More details about the  schedule for the screening of the more than nine-hour film will follow shortly.

With its exhibition, which runs until 12 April 2026, the Jewish Museum is making previously unknown audio recordings from Claude Lanzmann's archive accessible to the public for the first time. They document the numerous interviews that Lanzmann and his colleagues Corinna Coulmas and Irena Steinfeldt-Levy conducted in the 1970s during a research phase lasting several years before filming began – with survivors, perpetrators and others. These previously unknown audio recordings convey how many aspects of the Shoah the director dealt with. At the same time, they provide insight into memories three decades after the end of the war. The Lanzmann Collection at the Jewish Museum Berlin comprises approximately 220 hours of audio recordings in eight languages. Since 2023, this collection, together with the film Shoah, has been included in the UNESCO Memory of the World Register.

About the Film

More than ten years (1974-1985) in the making, Shoah (the Hebrew word for ‘Annihilation’) brings together testimonies from both the victims of the National Socialist extermination of European Jews and from its perpetrators and observers.

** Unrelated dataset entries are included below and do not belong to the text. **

-- pv_equiv track=rewrite | github.com/kyngskwk/solving-problems | other/2019 Kakao blind/04. 무지의 먹방 라이브.py | solution
-- ===== SOURCE A (Python) =====
-- def solution(food_times, k):
--     length = len(food_times)
--     food_dict = {}
--     food_sort = []
--
--     for idx in range(len(food_times)):
--         food_dict[idx + 1] = food_times[idx]
--
--     food_sort = sorted(food_dict.items(), key=lambda item: item[1])
--
--     idx = 0
--     mins = food_sort[idx][1] * length
--     # 어떤 접시가 0개가 될 때 까지 최대바퀴를 한번에 뺌
--     while mins <= k:
--         now_min = food_sort[idx][1]  # 현재 min 값
--         k -= mins
--         cnt = food_times.count(now_min)
--         idx += cnt
--         length -= cnt  # 남은 접시의 수
--
--         if length <= 0:
--             return -1
--
--         mins = (food_sort[idx][1] - now_min) * length  # 그 다음 작은 값으로 반복
--
--     food_sort = sorted(food_sort[idx:], key=lambda x: x[0])
--
--     if k == 0:
--         return food_sort[0][0]
--
--     elif k < len(food_sort):
--         return food_sort[k][0]
--
--     else:
--         final = k % len(food_sort)
--         return food_sort[final][0]
-- ===== SOURCE B (Python) =====
-- def solution(food_times, k):
--     n = len(food_times)
--     asc = sorted(food_times)
--     # cost to level every plate down to value asc[i] is prefix-sum + asc[i]*(n-i),
--     # a closed form per position; find the first position whose cost exceeds k.
--     prefix = 0
--     j = n
--     for i in range(n):
--         if prefix + asc[i] * (n - i) > k:
--             j = i
--             break
--         prefix += asc[i]
--     if j == n:
--         return -1
--     rem = k if j == 0 else k - prefix - asc[j - 1] * (n - j)
--     survivors = [p for p, t in enumerate(food_times, 1) if t >= asc[j]]
--     return survivors[rem % len(survivors)]
-- ===== Notes on version B (the rewrite author's own statement) =====
-- stated objective: faster
-- what changed: B sorts the bare times once and evaluates the closed-form cost prefix_sum + asc[i]*(n-i) at each position of that single sorted array (no pair/dict construction, no greedy level-up simulation, no count() rescans, no run skipping), then obtains the surviving plates by filtering the original list in index order (no second sort) and answers with one modular index instead of A's three branches.
import Mathlib
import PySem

Many of them tell their story for the first time in 30 years. According to Claude Lanzmann, Shoah is not a film about survival but a “testimonial of death”. He not only asks the witnesses to recall their experiences; his questioning technique prompts his interviewees to relive the past events. Lanzmann’s questions revolve around events at the sites where Jews were murdered –Chelmno, Treblinka, Auschwitz-Birkenau and the Warsaw Ghetto– laying open the bureaucratic mechanism of extermination, which began in the ghettos and was eventually implemented in the concentration and extermination camps. In its nine and a half hours, the film only makes use of only one archive document. Otherwise it exclusively relies on witness statements and newly filmed footage of the death sites showing them as they were at the end of the seventies and the beginning of the eighties. This was a radically new approach. Much of the film’s powerful effect stems from the montage of testimonies and the footage of the places referred to in their memories. “I travelled to the places on my own and I realized that you have to combine the two aspects. You have to know and see, and you have to see and know. That’s why the problem with the places is so immense. It is a down-to-earth film, a topographical and geographical film.” (Lanzmann)

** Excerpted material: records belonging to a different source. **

-- pv_equiv track=rewrite | github.com/pecalleja/PythonLocalDevelopment | src/codesignal/dynamic/knight_moves.py | solution
-- ===== SOURCE A (Python) =====
-- from collections import deque
--
-- def solution(board, start, end):
--     n = len(board)
--     m = len(board[0])
--
--     start_row, start_col = start
--     end_row, end_col = end
--
--     directions = [
--         (-2, -1),
--         (-2, 1),
--         (-1, -2),
--         (-1, 2),
--         (1, -2),
--         (1, 2),
--         (2, -1),
--         (2, 1),
--     ]
--
--     visited = [[False for _ in range(m)] for _ in range(n)]
--     visited[start_row][start_col] = True
--
--     queue = deque()
--     queue.append((start_row, start_col, 0))
--
--     while queue:
--         current_row, current_col, distance = queue.popleft()
--
--         if (current_row, current_col) == (end_row, end_col):
--             return distance
--
--         for dr, dc in directions:
--             neighbor_row = current_row + dr
--             neighbor_col = current_col + dc
--
--             if 0 <= neighbor_row < n and 0 <= neighbor_col < m:
--                 if not visited[neighbor_row][neighbor_col]:
--                     visited[neighbor_row][neighbor_col] = True
--                     queue.append((neighbor_row, neighbor_col, distance + 1))
--
--     return -1
-- ===== SOURCE B (Python) =====
-- def solution(board, start, end):
--     n = len(board)
--     m = len(board[0])
--     sr, sc = start
--     er, ec = end
--     if not (0 <= sr < n and 0 <= sc < m):
--         raise ValueError("start is not a board cell")
--     if (sr, sc) == (er, ec):
--         return 0
--     if not (0 <= er < n and 0 <= ec < m):
--         return -1
--     moves = [(-2, -1), (-2, 1), (-1, -2), (-1, 2), (1, -2), (1, 2), (2, -1), (2, 1)]
--     # bidirectional BFS: the two searches grow alternately; 'seen_s/front_s' is
--     # always the side about to be expanded, the roles swap after each expansion.
--     seen_s = {(sr, sc)}
--     seen_e = {(er, ec)}
--     front_s = [(sr, sc)]
--     front_e = [(er, ec)]
--     dist_s = 0
--     dist_e = 0
--     while front_s and front_e:
--         nxt = []
--         for r, c in front_s:
--             for dr, dc in moves:
--                 p = (r + dr, c + dc)
--                 if 0 <= p[0] < n and 0 <= p[1] < m and p not in seen_s:
--                     if p in seen_e:
--                         return dist_s + 1 + dist_e
--                     seen_s.add(p)
--                     nxt.append(p)
--         front_s = nxt
--         dist_s += 1
--         seen_s, seen_e = seen_e, seen_s
--         front_s, front_e = front_e, front_s
--         dist_s, dist_e = dist_e, dist_s
--     return -1
-- ===== Notes on version B (the rewrite author's own statement) =====
-- stated objective: alternative
-- what changed: Replaces the single-source deque BFS by a bidirectional BFS: two searches grow alternately from start and from end, and the answer is dist_s+1+dist_e as soon as one side generates a fresh cell already in the other side's visited set (-1 when a frontier dies out).
-- outside the precondition, e.g. on solution([[0, 0], [0, 0]], (-1, 0), (1, 1)): A returns 1, B raises ValueError; on solution([[0, 0], [0, 0]], (-1, 0), (-1, 0)): A returns 0, B raises ValueError
import Mathlib
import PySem

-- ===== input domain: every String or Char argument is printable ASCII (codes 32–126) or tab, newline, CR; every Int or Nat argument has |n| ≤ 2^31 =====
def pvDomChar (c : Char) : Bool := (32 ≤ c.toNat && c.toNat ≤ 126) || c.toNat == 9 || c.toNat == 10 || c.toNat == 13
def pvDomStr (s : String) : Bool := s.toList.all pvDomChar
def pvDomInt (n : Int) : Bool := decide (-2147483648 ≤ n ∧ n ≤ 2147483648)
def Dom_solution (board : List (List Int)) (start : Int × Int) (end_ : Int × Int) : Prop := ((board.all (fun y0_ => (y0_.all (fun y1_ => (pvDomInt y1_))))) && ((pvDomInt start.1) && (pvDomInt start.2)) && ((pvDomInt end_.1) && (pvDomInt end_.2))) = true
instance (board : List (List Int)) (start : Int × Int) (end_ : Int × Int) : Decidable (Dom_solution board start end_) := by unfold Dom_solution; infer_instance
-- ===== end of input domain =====

-- B replaces A's single-source deque BFS by a bidirectional BFS (two searches grow
-- alternately from start and from end and meet in the middle); equivalence is proved
-- by showing both return the least knight-move distance (or -1).


-- ===== PORT A =====
-- the literal `directions` list of A
def knightDirs : List (Int × Int) :=
  [(-2,-1),(-2,1),(-1,-2),(-1,2),(1,-2),(1,2),(2,-1),(2,1)]

-- visited[r][c] read for the loop's guarded (0 ≤ r < n, 0 ≤ c < m) indices; the
-- out-of-shape default `true` is never read on those indices
def visGet (vis : List (List Bool)) (r c : Int) : Bool :=
  (vis.getD r.toNat []).getD c.toNat true

-- visited[r][c] = True for the loop's guarded nonnegative in-range indices
def visSet (vis : List (List Bool)) (r c : Int) : List (List Bool) :=
  vis.modify r.toNat (fun row => row.set c.toNat true)

-- visited[start_row][start_col] = True with Python's negative-index wraparound
-- (exact for -len ≤ i < len, which Pre_solution guarantees)
def pySetTrue (vis : List (List Bool)) (r c : Int) : List (List Bool) :=
  vis.modify (if r < 0 then r + (vis.length : Int) else r).toNat (fun row =>
    row.set (if c < 0 then c + (row.length : Int) else c).toNat true)

def countFalse (vis : List (List Bool)) : Nat :=
  (vis.map (fun row => row.count false)).sum

-- the body of A's `for dr, dc in directions` loop
def stepA (n m dist : Int) (rc : Int × Int)
    (st : List (List Bool) × List (Int × Int × Int)) (d : Int × Int) :
    List (List Bool) × List (Int × Int × Int) :=
  let nr := rc.1 + d.1
  let nc := rc.2 + d.2
  if 0 ≤ nr ∧ nr < n ∧ 0 ≤ nc ∧ nc < m then
    if visGet st.1 nr nc = false then
      (visSet st.1 nr nc, st.2 ++ [(nr, nc, dist + 1)])
    else st
  else st

theorem count_set_true (row : List Bool) (c : Nat) (h : row.getD c true = false) :
    (row.set c true).count false + 1 = row.count false := by
  induction row generalizing c with
  | nil => simp at h
  | cons b t ih =>
    cases c with
    | zero =>
      simp only [List.getD, List.getElem?_cons_zero, Option.getD_some] at h
      simp [h]
    | succ c =>
      simp only [List.getD_cons_succ] at h
      have := ih c h
      simp only [List.set_cons_succ, List.count_cons]
      omega

theorem countFalse_modify (vis : List (List Bool)) (i j : Nat)
    (h : (vis.getD i []).getD j true = false) :
    countFalse (vis.modify i (fun row => row.set j true)) + 1 = countFalse vis := by
  induction vis generalizing i with
  | nil => simp at h
  | cons row t ih =>
    cases i with
    | zero =>
      simp only [List.getD, List.getElem?_cons_zero, Option.getD_some] at h
      simp only [List.modify_zero_cons, countFalse, List.map_cons, List.sum_cons]
      have := count_set_true row j h
      omega
    | succ i =>
      simp only [List.getD_cons_succ] at h
      have := ih i h
      simp only [List.modify_succ_cons, countFalse, List.map_cons, List.sum_cons] at *
      omega

theorem countFalse_visSet (vis : List (List Bool)) (r c : Int)
    (h : visGet vis r c = false) :
    countFalse (visSet vis r c) + 1 = countFalse vis := by
  exact countFalse_modify vis r.toNat c.toNat h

Shoah, France 1974 – 1985, colour, DCP (16mm), ca. 566 mins, With English subtitles.
Directed by Claude Lanzmann, Camera: Dominique Chapuis, Jimmy Glasberg, William Lubtchansky, Editors: Ziva Postec, Anna Ruiz, Sound: Bernard Aubouy, Michel Vionnet.
 

 

About Claude Lanzmann

Claude Lanzmann was born in Paris in 1925 and as a teenager experienced the invasion of German troops into France. In 1943 grammar-school pupil Lanzmann joined the resistance in Clermont-Ferrand and went underground to fight the Nazis. After the war, he completed studies in philosophy, earning his doctorate in 1947, and subsequently took a position as a lecturer at Berlin Free University in 1948/49. In 1953 Lanzmann, who belonged to Jean-Paul Sartre and Simone de Beauvoir’s circle, became a permanent collaborator on the legendary political and literary journal Les Temps Modernes. In 1970 he made his first forays into the world of filmmaking, which also document his political engagement against French policies in Algeria. Towards the end of the Algerian War, Lanzmann signed the “Manifeste des 121”, an open letter against French war crimes. In his 1973 film Pourquoi Israel?, Lanzmann explored his own Jewish identity. He began work on Shoah the following year. He died on 5 July 2018.